As we will see, correlations between activity parameters in different cycles are generally much weaker than those within one cycle, which strongly suggests that the intracycle memory mechanism is different from longer term memory effects, if such are present at all. Referring back to our analogy, the intracycle memory may work like computer RAM, periodically erased at every reboot (i.e., at the start of a new cycle).

The interesting question is whether, in addition to the intracycle memory effect, any other type of memory is present in the solar dynamo or not. To what extent is the amplitude of a sunspot cycle determined by previous cycles? Are subsequent cycles essentially independent, randomly drawn from some stochastic distribution of cycle amplitudes around the long term average? Or, in the alternative case, for how many previous cycles do we need to consider solar activity for successful forecasts?

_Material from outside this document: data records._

-- pv_equiv track=rewrite | github.com/SunnyMarkLiu/les-military-mrc-rank7 | utils/common.py | get_match_size
-- ===== SOURCE A (Python) =====
-- from collections import defaultdict
--
-- def get_match_size(cand_ngram: list, ref_ngram: list) -> (int, int):
--     ref_set = defaultdict(int)
--     cand_set = defaultdict(int)
--
--     for ngram in ref_ngram:
--         ref_set[ngram] += 1
--
--     for ngram in cand_ngram:
--         cand_set[ngram] += 1
--     match_size = 0
--     for ngram in cand_set:
--         match_size += min(cand_set[ngram], ref_set[ngram])
--     cand_size = len(cand_ngram)
--     return match_size, cand_size
-- ===== SOURCE B (Python) =====
-- def get_match_size(cand_ngram: list, ref_ngram: list) -> (int, int):
--     avail = {}
--     for ngram in ref_ngram:
--         avail[ngram] = avail.get(ngram, 0) + 1
--     match_size = 0
--     for ngram in cand_ngram:
--         if avail.get(ngram, 0) > 0:
--             match_size += 1
--             avail[ngram] -= 1
--     return match_size, len(cand_ngram)
-- ===== Notes on version B (the rewrite author's own statement) =====
-- stated objective: simpler
-- what changed: Builds only the reference frequency table and counts matches in one consuming forward pass over the candidate, instead of building two frequency tables and summing min over the candidate's distinct keys.
import Mathlib
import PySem

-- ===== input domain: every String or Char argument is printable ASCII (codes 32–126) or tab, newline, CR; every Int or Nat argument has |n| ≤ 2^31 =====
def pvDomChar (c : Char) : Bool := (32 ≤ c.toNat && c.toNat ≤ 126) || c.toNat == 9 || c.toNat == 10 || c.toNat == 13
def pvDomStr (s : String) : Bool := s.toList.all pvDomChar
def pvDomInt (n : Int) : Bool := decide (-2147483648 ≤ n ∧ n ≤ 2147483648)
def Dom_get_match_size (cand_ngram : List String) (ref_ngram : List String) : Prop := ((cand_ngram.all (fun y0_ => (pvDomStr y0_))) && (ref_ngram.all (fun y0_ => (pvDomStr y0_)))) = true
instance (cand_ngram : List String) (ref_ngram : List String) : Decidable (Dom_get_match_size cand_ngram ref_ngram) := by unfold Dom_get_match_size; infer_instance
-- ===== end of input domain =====

-- B builds only the reference frequency table and counts matches in one consuming pass
-- over the candidate (simpler decomposition; same return value, proved equal below).

-- ===== PORT A =====
def get_match_size (cand_ngram : List String) (ref_ngram : List String) : Int × Int :=
  let ref_set := ref_ngram.foldl (fun d ngram => d.modify ngram 0 (· + 1)) PySem.Dict.empty
  let cand_set := cand_ngram.foldl (fun d ngram => d.modify ngram 0 (· + 1)) PySem.Dict.empty
  let match_size := cand_set.keys.foldl
    (fun m ngram => m + min (cand_set.getD ngram 0) (ref_set.getD ngram 0)) 0
  let cand_size : Int := cand_ngram.length
  (match_size, cand_size)

-- ===== PORT B =====
def get_match_size_alt (cand_ngram : List String) (ref_ngram : List String) : Int × Int :=
  let avail := ref_ngram.foldl (fun d ngram => d.insert ngram (d.getD ngram 0 + 1)) PySem.Dict.empty
  let r := cand_ngram.foldl
    (fun (st : Int × PySem.Dict String Int) ngram =>
      if st.2.getD ngram 0 > 0 then (st.1 + 1, st.2.insert ngram (st.2.getD ngram 0 - 1)) else st)
    (0, avail)
  (r.1, (cand_ngram.length : Int))

-- ===== PRECONDITION & SPEC =====
def Spec_get_match_size (cand_ngram : List String) (ref_ngram : List String) (out : Int × Int) : Prop := out = get_match_size_alt cand_ngram ref_ngram
instance (cand_ngram : List String) (ref_ngram : List String) (out : Int × Int) : Decidable (Spec_get_match_size cand_ngram ref_ngram out) := by unfold Spec_get_match_size; infer_instance

-- ===== CLAIM (what is proved, stated in full; the proofs are below) =====
def Claim_equal_get_match_size : Prop := ∀ (cand_ngram : List String) (ref_ngram : List String), Dom_get_match_size cand_ngram ref_ngram → Spec_get_match_size cand_ngram ref_ngram (get_match_size cand_ngram ref_ngram)

-- ===== LEMMAS AND PROOFS =====

-- abstract version of B's consuming pass: f gives the remaining availability of each ngram
def pvMatched : List String → (String → Int) → Int
  | [], _ => 0
  | g :: t, f =>
    if f g > 0 then 1 + pvMatched t (fun h => if h = g then f g - 1 else f h)
    else pvMatched t f

-- B's fold computes pvMatched of the dict's availability function
theorem pvB_fold (L : List String) (m : Int) (d : PySem.Dict String Int) :
    (L.foldl
      (fun (st : Int × PySem.Dict String Int) ngram =>
        if st.2.getD ngram 0 > 0 then (st.1 + 1, st.2.insert ngram (st.2.getD ngram 0 - 1)) else st)
      (m, d)).1 = m + pvMatched L (fun g => d.getD g 0) := by
  induction L generalizing m d with
  | nil => simp [pvMatched]
  | cons g t ih =>
    simp only [List.foldl_cons, pvMatched]
    by_cases h : d.getD g 0 > 0
    · simp only [h, if_pos]
      rw [ih]
      have hfun : (fun x => (d.insert g (d.getD g 0 - 1)).getD x 0)
           = (fun h' => if h' = g then d.getD g 0 - 1 else d.getD h' 0) := by
        funext x
        rw [PySem.Dict.getD_insert]
      rw [hfun]; ring
    · simp only [h, if_neg, not_false_iff]
      rw [ih]

-- splitting a sum over (g :: t).toFinset at g
theorem pvSum_cons (g : String) (t : List String) (h : String → Int) :
    ∑ x ∈ (g :: t).toFinset, h x = h g + ∑ x ∈ t.toFinset.erase g, h x := by
  rw [List.toFinset_cons]
  by_cases hg : g ∈ t.toFinset
  · rw [Finset.insert_eq_self.mpr hg, ← Finset.add_sum_erase _ h hg]
  · rw [Finset.sum_insert hg, Finset.erase_eq_self.mpr hg]

-- splitting a sum over t.toFinset at g
theorem pvSum_split (g : String) (t : List String) (h : String → Int) :
    ∑ x ∈ t.toFinset, h x = (if g ∈ t then h g else 0) + ∑ x ∈ t.toFinset.erase g, h x := by
  by_cases hg : g ∈ t
  · rw [if_pos hg, ← Finset.add_sum_erase _ h (List.mem_toFinset.mpr hg)]
  · rw [if_neg hg, Finset.erase_eq_self.mpr (by simpa using hg), zero_add]

theorem pvSum_erase_congr (g : String) (t : List String) (h k : String → Int)
    (hk : ∀ x, x ≠ g → h x = k x) :
    ∑ x ∈ t.toFinset.erase g, h x = ∑ x ∈ t.toFinset.erase g, k x := by
  apply Finset.sum_congr rfl
  intro x hx
  exact hk x (Finset.ne_of_mem_erase hx)

-- pvMatched equals the sum over distinct elements of min(count, availability)
theorem pvMatched_sum (L : List String) (f : String → Int) (hf : ∀ g, 0 ≤ f g) :
    pvMatched L f = ∑ g ∈ L.toFinset, min (L.count g : Int) (f g) := by
  induction L generalizing f with
  | nil => simp [pvMatched]
  | cons g t ih =>
    have hcg : ((g :: t).count g : Int) = (t.count g : Int) + 1 := by
      simp
    have hcx : ∀ x, x ≠ g → ((g :: t).count x : Int) = (t.count x : Int) := by
      intro x hx
      have hb : (x == g) = false := by simp [hx]
      simp [List.count_cons]
      exact fun hgx => hx hgx.symm
    rw [pvSum_cons g t]
    rw [pvSum_erase_congr g t _ (fun x => min (t.count x : Int) (f x))
      (by intro x hx; rw [hcx x hx])]
    simp only [pvMatched]
    by_cases h : f g > 0
    · rw [if_pos h]
      have hf' : ∀ x, 0 ≤ (fun h' => if h' = g then f g - 1 else f h') x := by
        intro x; dsimp only; split_ifs with hx
        · omega
        · exact hf x
      rw [ih _ hf']
      rw [pvSum_split g t]
      rw [pvSum_erase_congr g t _ (fun x => min (t.count x : Int) (f x))
        (by intro x hx; simp [hx])]
      by_cases hg : g ∈ t
      · rw [if_pos hg, hcg]
        simp only [if_true]
        omega
      · rw [if_neg hg]
        have : t.count g = 0 := List.count_eq_zero.mpr hg
        rw [hcg, this]
        push_cast
        omega
    · rw [if_neg h]
      have hg0 : f g = 0 := le_antisymm (not_lt.mp h) (hf g)
      rw [ih _ hf]
      rw [pvSum_split g t]
      by_cases hg : g ∈ t
      · rw [if_pos hg, hcg, hg0]; omega
      · rw [if_neg hg]
        have : t.count g = 0 := List.count_eq_zero.mpr hg
        rw [hcg, this, hg0]
        push_cast
        omega

-- A's accumulation over the key list as a map-sum
theorem pvFoldl_add (ks : List String) (h : String → Int) (m : Int) :
    ks.foldl (fun acc x => acc + h x) m = m + (ks.map h).sum := by
  induction ks generalizing m with
  | nil => simp
  | cons x t ih => simp [List.foldl_cons, ih, add_assoc]

-- a nodup list with the same members as L sums like L.toFinset
theorem pvSum_ofList (L : List String) (h : String → Int) :
    ((PySem.Set.ofList L).map h).sum = ∑ x ∈ L.toFinset, h x := by
  have hfin : (PySem.Set.ofList L).toFinset = L.toFinset := by
    apply Finset.ext
    intro x
    simp [List.mem_toFinset, PySem.Set.mem_ofList]
  rw [← hfin, List.sum_toFinset h (PySem.Set.nodup_ofList L)]

theorem pvA_fst (cand ref : List String) :
    (get_match_size cand ref).1 = ∑ x ∈ cand.toFinset, min ((cand.count x : Int)) ((ref.count x : Int)) := by
  show (PySem.Dict.counter cand).keys.foldl
      (fun m ngram => m + min ((PySem.Dict.counter cand).getD ngram 0) ((PySem.Dict.counter ref).getD ngram 0)) 0
    = _
  rw [pvFoldl_add, zero_add, PySem.Dict.keys_counter]
  have : (fun ngram => min ((PySem.Dict.counter cand).getD ngram 0) ((PySem.Dict.counter ref).getD ngram 0))
       = (fun ngram => min ((cand.count ngram : Int)) ((ref.count ngram : Int))) := by
    funext x
    rw [PySem.Dict.getD_counter, PySem.Dict.getD_counter]
  rw [this, pvSum_ofList]

theorem pvB_fst (cand ref : List String) :
    (get_match_size_alt cand ref).1 = ∑ x ∈ cand.toFinset, min ((cand.count x : Int)) ((ref.count x : Int)) := by
  simp only [get_match_size_alt]
  rw [PySem.Dict.foldl_insert_getD_add_one_eq_counter, pvB_fold, zero_add]
  have : (fun g => (PySem.Dict.counter ref).getD g 0) = (fun g => (ref.count g : Int)) := by
    funext x; rw [PySem.Dict.getD_counter]
  rw [this, pvMatched_sum _ _ (fun g => Int.natCast_nonneg _)]

-- ===== VERDICT (by name: the statement is the Claim_ definition above) =====
theorem get_match_size_spec : Claim_equal_get_match_size := by
  intro cand ref _
  show get_match_size cand ref = get_match_size_alt cand ref
  have h1 : (get_match_size cand ref).1 = (get_match_size_alt cand ref).1 :=
    (pvA_fst cand ref).trans (pvB_fst cand ref).symm
  have h2 : (get_match_size cand ref).2 = (get_match_size_alt cand ref).2 := rfl
  exact Prod.ext h1 h2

The existence of long lasting grand minima and maxima suggests that the sunspot number record must have a long-term memory extending over several consecutive cycles. Indeed, elementary combinatorical calculations show that the occurrence of phenomena like the Dalton minimum (3 of the 4 lowest maxima occurring in a row) or the Modern maximum (4 of the 5 highest maxima occurring within a series of 5 cycles) in a random series of 24 recorded solar maxima has a rather low probability (5% and 3 %, respectively). This conclusion is corroborated by the analysis of long-term proxy data, extending over several millennia, which showed that the occurrence of grand minima and grand maxima is more common than what would follow from Gaussian statistics (Usoskin et al., 2007).

It could be objected that for sustained grand minima or maxima a memory extending only from one cycle to the next would suffice. In contrast to long-term (multidecadal or longer) memory, this would constitute another kind of short-term (≲ 10 years) memory: a cycle-to-cycle or intercycle memory effect. In our computer analogy, think of system files or memory cache written on the hard disk, often with the explicit goal of recalling the system status (e.g., desktop arrangement) after the next reboot. While these files survive the reboot, they are subject to erasing and rewriting in every session, so they have a much more temporary character than the generic data files stored on the disk.

The intercycle memory explanation of persistent secular activity minima and maxima, however, would imply a good correlation between the amplitudes of subsequent cycles, which is not the case (cf. Section 2.1 below). With the known poor cycle-to-cycle correlation, strong deviations from the long-term mean would be expected to be damped on time scales short compared to, e.g., the length of the Maunder minimum. This suggests that the persistent states of low or high activity are due to truly long term memory effects extending over several cycles.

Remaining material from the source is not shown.